Das machen wir aktuell sehr gerne, weil es schnell geht und super schmeckt.
Das Hackfleisch in eine Schüssel, salzen, pfeffern und einen guten Schuss der Worcestershiresauce hinzufügen, die gibt dem ganzen so einen leicht rauchigen und typischen Hamburger-Geschmack. Jetzt das Hack in vier gleichgroße Portionen aufteilen und diese jeweils zu Fleisch-Patties formen. Nun die Tomate quer in Scheiben schneiden, so dass man die Struktur genau sehen kann, ein paar Blätter Salat waschen und die Gurken-Scheiben mit einem Küchenrollentuch etwas trocknen. Am besten auch jetzt schon die Hamburgerbrötchen aufschneiden.
Die Patties kann man entweder auf den Grill werfen oder in der Pfanne grillen/braten. Sobald diese von allen Seiten schön durch sind kann man die Brötchenhälften auf den Innenseiten leicht anbraten, so erhalten diese einen tollen Geschmack.

Jetzt ist Fantasie angesagt. Mein Favorit: Brötchen + Mayo und Ketchup + Salatblatt + Hamburger + Tomate + Brötchendeckel. This is awesome!




Fleischpflanzerl mit Bratkartoffeln

  • 500g Hackfleisch, gemischt
  • Kartoffeln nach Bedarf, festkochend
  • 2 alte Semmeln oder Knödelbrot
  • 1 große Zwiebel
  • 1/2 Tasse warme Milch
  • 1 Ei
  • Petersilie, gehackt (z.B. aus dem Tiefkühlfach)
  • Sonnenblumenöl o.ä.
  • Salz und Pfeffer

Wer Lust auf was deftiges hat oder einfach ein paar Fleischpflanzerl für den Biergarten vorbereiten will, der hat hier das perfekte Rezept.
Zu allererst beginnen wir mit den Kartoffen. Diese schälen und zum Kochen in den Topf geben. Das Hackfleisch mit den aufgeschnittenen Semmeln in eine Schüssel geben. Ein Ei und die etwas Petersilie hinzugeben und mit der warmen Milch übergießen. Nun kräftig mit den Händen mischen und etwas ruhen lassen.

Währenddessen die Zwiebeln fein würfeln und glasig-braun anbraten. Nun die Zwiebeln zur Hack-Mischung hinzugeben. Das Fleisch jetzt noch salzen und pfeffern und wer sich traut kann auch das rohe Fleisch mal probieren (nur eine Fingerkuppe, um zu wissen ob es richtig gewürzt ist). Das Fleisch nun in runde Patties formen und leicht flach drücken. Man sollte sie nicht zu groß machen, sonst fallen sie schnell auseinander.
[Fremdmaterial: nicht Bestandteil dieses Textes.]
-- pv_equiv track=rewrite | github.com/Andromeda98/PythonEjerciciosRepaso | Ejercicios Python/Ejercicios Python/EjerciciosdeRepaso1ev/Ejercicio11.py | segundo_mas_largo
-- ===== SOURCE A (Python) =====
-- def segundo_mas_largo(strings):
--     if len(strings) < 2:
--         return "El array debe tener al menos 2 elementos"
--
--     # Inicializamos: ninguno encontrado aún
--     mas_largo = ""
--     segundo = ""
--
--     for palabra in strings:
--         # Si es más largo que el actual "mas_largo"
--         if len(palabra) > len(mas_largo):
--             # El más largo pasa a ser el segundo
--             segundo = mas_largo
--             # Y actualizamos el más largo
--             mas_largo = palabra
--
--         # Si no es el más largo, pero sí más largo que el "segundo"
--         elif len(palabra) > len(segundo):
--             segundo = palabra
--
--     return segundo
-- ===== SOURCE B (Python) =====
-- def segundo_mas_largo(strings):
--     if len(strings) < 2:
--         return "El array debe tener al menos 2 elementos"
--     # first longest (max with key=len returns the FIRST maximal element)
--     mas_largo = max(strings, key=len)
--     resto = list(strings)
--     resto.remove(mas_largo)          # drop its first occurrence
--     return max(resto, key=len)       # first longest of the rest
-- ===== Notes on version B (the rewrite author's own statement) =====
-- stated objective: simpler
-- what changed: Replaces the two-variable tracking loop by two declarative passes: take the first longest string with max(key=len), remove its first occurrence, and take the first longest of the rest.
import Mathlib
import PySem

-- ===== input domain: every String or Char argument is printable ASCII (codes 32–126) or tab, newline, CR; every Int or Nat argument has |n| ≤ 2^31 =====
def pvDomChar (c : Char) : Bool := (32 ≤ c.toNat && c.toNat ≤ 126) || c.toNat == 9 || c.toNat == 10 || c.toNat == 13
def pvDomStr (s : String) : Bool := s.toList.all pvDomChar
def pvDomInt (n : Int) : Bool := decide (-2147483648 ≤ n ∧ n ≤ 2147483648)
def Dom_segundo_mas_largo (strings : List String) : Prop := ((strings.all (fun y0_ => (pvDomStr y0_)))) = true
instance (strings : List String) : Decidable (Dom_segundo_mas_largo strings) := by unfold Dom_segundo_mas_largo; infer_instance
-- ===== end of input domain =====

-- B replaces A's two-variable tracking loop by two declarative passes (first max by length,
-- remove its first occurrence, max of the rest); objective: simpler, same O(n) cost.

-- ===== PORT A =====
def segundo_mas_largo (strings : List String) : String :=
  if strings.length < 2 then "El array debe tener al menos 2 elementos"
  else
    (strings.foldl
      (fun (st : String × String) palabra =>
        if PySem.Str.len palabra > PySem.Str.len st.1 then (palabra, st.1)
        else if PySem.Str.len palabra > PySem.Str.len st.2 then (st.1, palabra)
        else st)
      ("", "")).2

-- ===== PORT B =====
def segundo_mas_largo_alt (strings : List String) : String :=
  if strings.length < 2 then "El array debe tener al menos 2 elementos"
  else
    match PySem.List.max? strings PySem.Str.len with
    | none => ""  -- unreachable: strings has ≥ 2 elements
    | some mas_largo =>
      match PySem.List.remove? strings mas_largo with
      | none => ""  -- unreachable: mas_largo ∈ strings
      | some resto =>
        match PySem.List.max? resto PySem.Str.len with
        | none => ""  -- unreachable: resto has ≥ 1 element
        | some s => s

-- ===== PRECONDITION & SPEC =====
def Spec_segundo_mas_largo (strings : List String) (out : String) : Prop := out = segundo_mas_largo_alt strings
instance (strings : List String) (out : String) : Decidable (Spec_segundo_mas_largo strings out) := by unfold Spec_segundo_mas_largo; infer_instance

-- ===== CLAIM (what is proved, stated in full; the proofs are below) =====
def Claim_equal_segundo_mas_largo : Prop := ∀ (strings : List String), Dom_segundo_mas_largo strings → Spec_segundo_mas_largo strings (segundo_mas_largo strings)

-- ===== LEMMAS AND PROOFS =====

-- M l = first longest element of l ("" if l = []); E l = l with the first occurrence of M l
-- removed; S l = first longest element of E l.
def pvM (l : List String) : String := (PySem.List.max? l PySem.Str.len).getD ""
def pvE (l : List String) : List String := (PySem.List.remove? l (pvM l)).getD []
def pvS (l : List String) : String := (PySem.List.max? (pvE l) PySem.Str.len).getD ""

def pvMaxF (k : String → ℤ) (acc : Option String) (y : String) : Option String :=
  match acc with
  | none => some y
  | some m => if k m < k y then some y else some m

lemma max?_eq_foldl (l : List String) (k : String → ℤ) :
    PySem.List.max? l k = l.foldl (pvMaxF k) none := by
  unfold PySem.List.max?
  generalize (none : Option String) = a
  induction l generalizing a with
  | nil => rfl
  | cons b t ih =>
    simp only [List.foldl_cons]
    rw [ih]
    congr 1
    cases a with
    | none => rfl
    | some m =>
      show (if k m < k b then some b else some m) = pvMaxF k (some m) b
      by_cases hc : k m < k b
      · rw [if_pos hc]
        show _ = (if k m < k b then some b else some m)
        rw [if_pos hc]
      · rw [if_neg hc]
        show _ = (if k m < k b then some b else some m)
        rw [if_neg hc]

lemma max?_snoc_some (l : List String) (x : String) (k : String → ℤ) (m : String)
    (h : PySem.List.max? l k = some m) :
    PySem.List.max? (l ++ [x]) k = some (if k m < k x then x else m) := by
  rw [max?_eq_foldl, List.foldl_append, ← max?_eq_foldl, h]
  simp only [List.foldl_cons, List.foldl_nil, pvMaxF]
  by_cases hc : k m < k x <;> simp [hc]

lemma remove?_snoc_mem (l : List String) (x v : String) (hv : v ∈ l) :
    PySem.List.remove? (l ++ [x]) v = (PySem.List.remove? l v).map (· ++ [x]) := by
  induction l with
  | nil => cases hv
  | cons a t ih =>
    by_cases hav : a = v
    · subst hav
      simp [PySem.List.remove?_cons_self]
    · have hvt : v ∈ t := by
        rcases List.mem_cons.mp hv with h | h
        · exact absurd h.symm hav
        · exact h
      rw [List.cons_append, PySem.List.remove?_cons_of_ne _ hav,
        PySem.List.remove?_cons_of_ne _ hav, ih hvt]
      cases PySem.List.remove? t v <;> rfl

lemma remove?_snoc_self (l : List String) (x : String) (hx : x ∉ l) :
    PySem.List.remove? (l ++ [x]) x = some l := by
  induction l with
  | nil => simp [PySem.List.remove?_cons_self x []]
  | cons a t ih =>
    have hax : a ≠ x := fun h => hx (h ▸ List.mem_cons_self)
    rw [List.cons_append, PySem.List.remove?_cons_of_ne _ hax,
      ih (fun h => hx (List.mem_cons_of_mem _ h))]
    rfl

lemma len_nonneg (s : String) : 0 ≤ PySem.Str.len s := by
  simp [PySem.Str.len]

lemma eq_empty_of_len_le_zero (s : String) (h : PySem.Str.len s ≤ 0) : s = "" := by
  have := len_nonneg s
  have hz : PySem.Str.len s = 0 := le_antisymm h this
  simp [PySem.Str.len] at hz
  exact hz

lemma tracker_eq (l : List String) (hne : l ≠ []) :
    l.foldl
      (fun (st : String × String) palabra =>
        if PySem.Str.len palabra > PySem.Str.len st.1 then (palabra, st.1)
        else if PySem.Str.len palabra > PySem.Str.len st.2 then (st.1, palabra)
        else st)
      ("", "") = (pvM l, pvS l) := by
  induction l using List.reverseRecOn with
  | nil => exact absurd rfl hne
  | append_singleton t x ih =>
    by_cases ht : t = []
    · subst ht
      have hM : pvM [x] = x := by simp [pvM, PySem.List.max?]
      have hS : pvS [x] = "" := by
        simp [pvS, pvE, hM, PySem.List.remove?_cons_self, PySem.List.max?]
      simp only [List.nil_append, List.foldl_cons, List.foldl_nil, hM, hS, gt_iff_lt]
      split_ifs with h1
      · rfl
      · have h0 : PySem.Str.len "" = 0 := by simp [PySem.Str.len]
        rw [h0] at h1
        have hx0 : x = "" := eq_empty_of_len_le_zero x (not_lt.mp h1)
        rw [hx0]
    · have IH := ih ht
      rw [List.foldl_append, IH]
      obtain ⟨m, hm⟩ : ∃ m, PySem.List.max? t PySem.Str.len = some m := by
        cases h : PySem.List.max? t PySem.Str.len with
        | none => exact absurd ((PySem.List.max?_eq_none_iff t _).1 h) ht
        | some m => exact ⟨m, rfl⟩
      have hpvMt : pvM t = m := by simp [pvM, hm]
      have hmmem : m ∈ t := PySem.List.max?_mem hm
      have hmax : ∀ y ∈ t, PySem.Str.len y ≤ PySem.Str.len m := PySem.List.max?_isMax hm
      have hsnoc := max?_snoc_some t x PySem.Str.len m hm
      by_cases hgt : PySem.Str.len m < PySem.Str.len x
      · -- the new element becomes the longest, the old longest becomes second
        have hxnot : x ∉ t := fun hxin => absurd (hmax x hxin) (not_le.mpr hgt)
        have hM : pvM (t ++ [x]) = x := by
          unfold pvM
          rw [hsnoc]
          show (if PySem.Str.len m < PySem.Str.len x then x else m) = x
          rw [if_pos hgt]
        have hE : pvE (t ++ [x]) = t := by
          simp [pvE, hM, remove?_snoc_self t x hxnot]
        have hS : pvS (t ++ [x]) = pvM t := by simp [pvS, hE, pvM]
        simp only [List.foldl_cons, List.foldl_nil, hM, hS, hpvMt]
        split_ifs <;> rfl
      · -- the longest is unchanged; the second is updated if x beats it
        have hM : pvM (t ++ [x]) = m := by
          unfold pvM
          rw [hsnoc]
          show (if PySem.Str.len m < PySem.Str.len x then x else m) = m
          rw [if_neg hgt]
        have hr := PySem.List.remove?_eq_some_erase t m hmmem
        have hE : pvE (t ++ [x]) = pvE t ++ [x] := by
          simp [pvE, hM, hpvMt, remove?_snoc_mem t x m hmmem, hr]
        have hS : pvS (t ++ [x]) =
            if PySem.Str.len (pvS t) < PySem.Str.len x then x else pvS t := by
          cases hEt : PySem.List.max? (pvE t) PySem.Str.len with
          | none =>
            have hEnil : pvE t = [] := (PySem.List.max?_eq_none_iff _ _).1 hEt
            have hSt : pvS t = "" := by simp [pvS, hEt]
            rw [hSt]
            have hx1 : pvS (t ++ [x]) = x := by
              simp [pvS, hE, hEnil, PySem.List.max?]
            rw [hx1]
            by_cases hx : PySem.Str.len "" < PySem.Str.len x
            · simp
            · have : PySem.Str.len x ≤ 0 := by
                have h0 : PySem.Str.len "" = 0 := by simp [PySem.Str.len]
                rw [h0] at hx; exact not_lt.mp hx
              have hx0 : x = "" := eq_empty_of_len_le_zero x this
              subst hx0; simp
          | some s =>
            have hsn := max?_snoc_some (pvE t) x PySem.Str.len s hEt
            have hSt : pvS t = s := by simp [pvS, hEt]
            rw [hSt]
            by_cases hc : PySem.Str.len s < PySem.Str.len x <;>
              simp [pvS, hE, hsn]
        simp only [List.foldl_cons, List.foldl_nil, hM, hS, hpvMt]
        split_ifs <;> first | rfl | (exfalso; omega)

-- ===== VERDICT (by name: the statement is the Claim_ definition above) =====
theorem segundo_mas_largo_spec : Claim_equal_segundo_mas_largo := by
  intro l _
  unfold Spec_segundo_mas_largo segundo_mas_largo segundo_mas_largo_alt
  by_cases h2 : l.length < 2
  · simp [h2]
  · rw [if_neg h2, if_neg h2]
    have hlen : 2 ≤ l.length := not_lt.mp h2
    have hne : l ≠ [] := by
      intro h; subst h; simp at hlen
    rw [tracker_eq l hne]
    obtain ⟨m, hm⟩ : ∃ m, PySem.List.max? l PySem.Str.len = some m := by
      cases h : PySem.List.max? l PySem.Str.len with
      | none => exact absurd ((PySem.List.max?_eq_none_iff l _).1 h) hne
      | some m => exact ⟨m, rfl⟩
    have hmm : m ∈ l := PySem.List.max?_mem hm
    have hr := PySem.List.remove?_eq_some_erase l m hmm
    simp only [hm, hr]
    cases hs : PySem.List.max? (l.erase m) PySem.Str.len with
    | none =>
      exfalso
      have hnil : l.erase m = [] := (PySem.List.max?_eq_none_iff _ _).1 hs
      have := List.length_erase_of_mem hmm
      rw [hnil] at this
      simp at this
      omega
    | some s =>
      simp [pvS, pvE, pvM, hm, hr, hs]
Nun die gekochten Kartoffeln in Scheiben schneiden und am besten in zwei Pfannen parallel die Kartoffeln und die Fleischpflanzerl braten. Ansonsten lieber mit den Kartoffeln beginnen, sollte nur eine Pfanne zur Verfügung stehen. Die Kartoffeln müssen in aureichend Öl gebraten werden um eine schöne leichte Bräune zu erhalten. Das Fleisch schön von allen Seiten durchbraten und fertig ist das Gericht.

Gebackener Camembert mit Preiselbeermarmelade

Hierfür braucht man tatsächlich kein Rezept. Einfach den Back-Camembert im Supermarkt kaufen, ebenso wie die Preiselbeermarmelade. Den Camembert dann entprechend der Anleitung im Ofen backen.
Es ist ein ganz einfaches Gericht und fleischlos, aber so zur Abwechslung doch nicht schlecht. Die Kinder mögen diesen leckeren geschmolzenen Käse. Man kann das ganze auch mit getoastetem Toast reichen. 🙂

Thai-Hühnchen mit Gemüse und Kokosmilch

  • 400-500g Hühnerbrustfilet
  • 1 Paprika, rot oder gelb
  • 1 Zuchini
  • 2-3 Karotten
  • 1 1/2 Tassen Reis (Duftreis oder auch Basmati)
  • 3 Tassen Wasser
  • etwas Salz
  • 1 Dose Kokosmilch
  • grüne Currypaste (gibt’s schon in fast jedem Supermarkt)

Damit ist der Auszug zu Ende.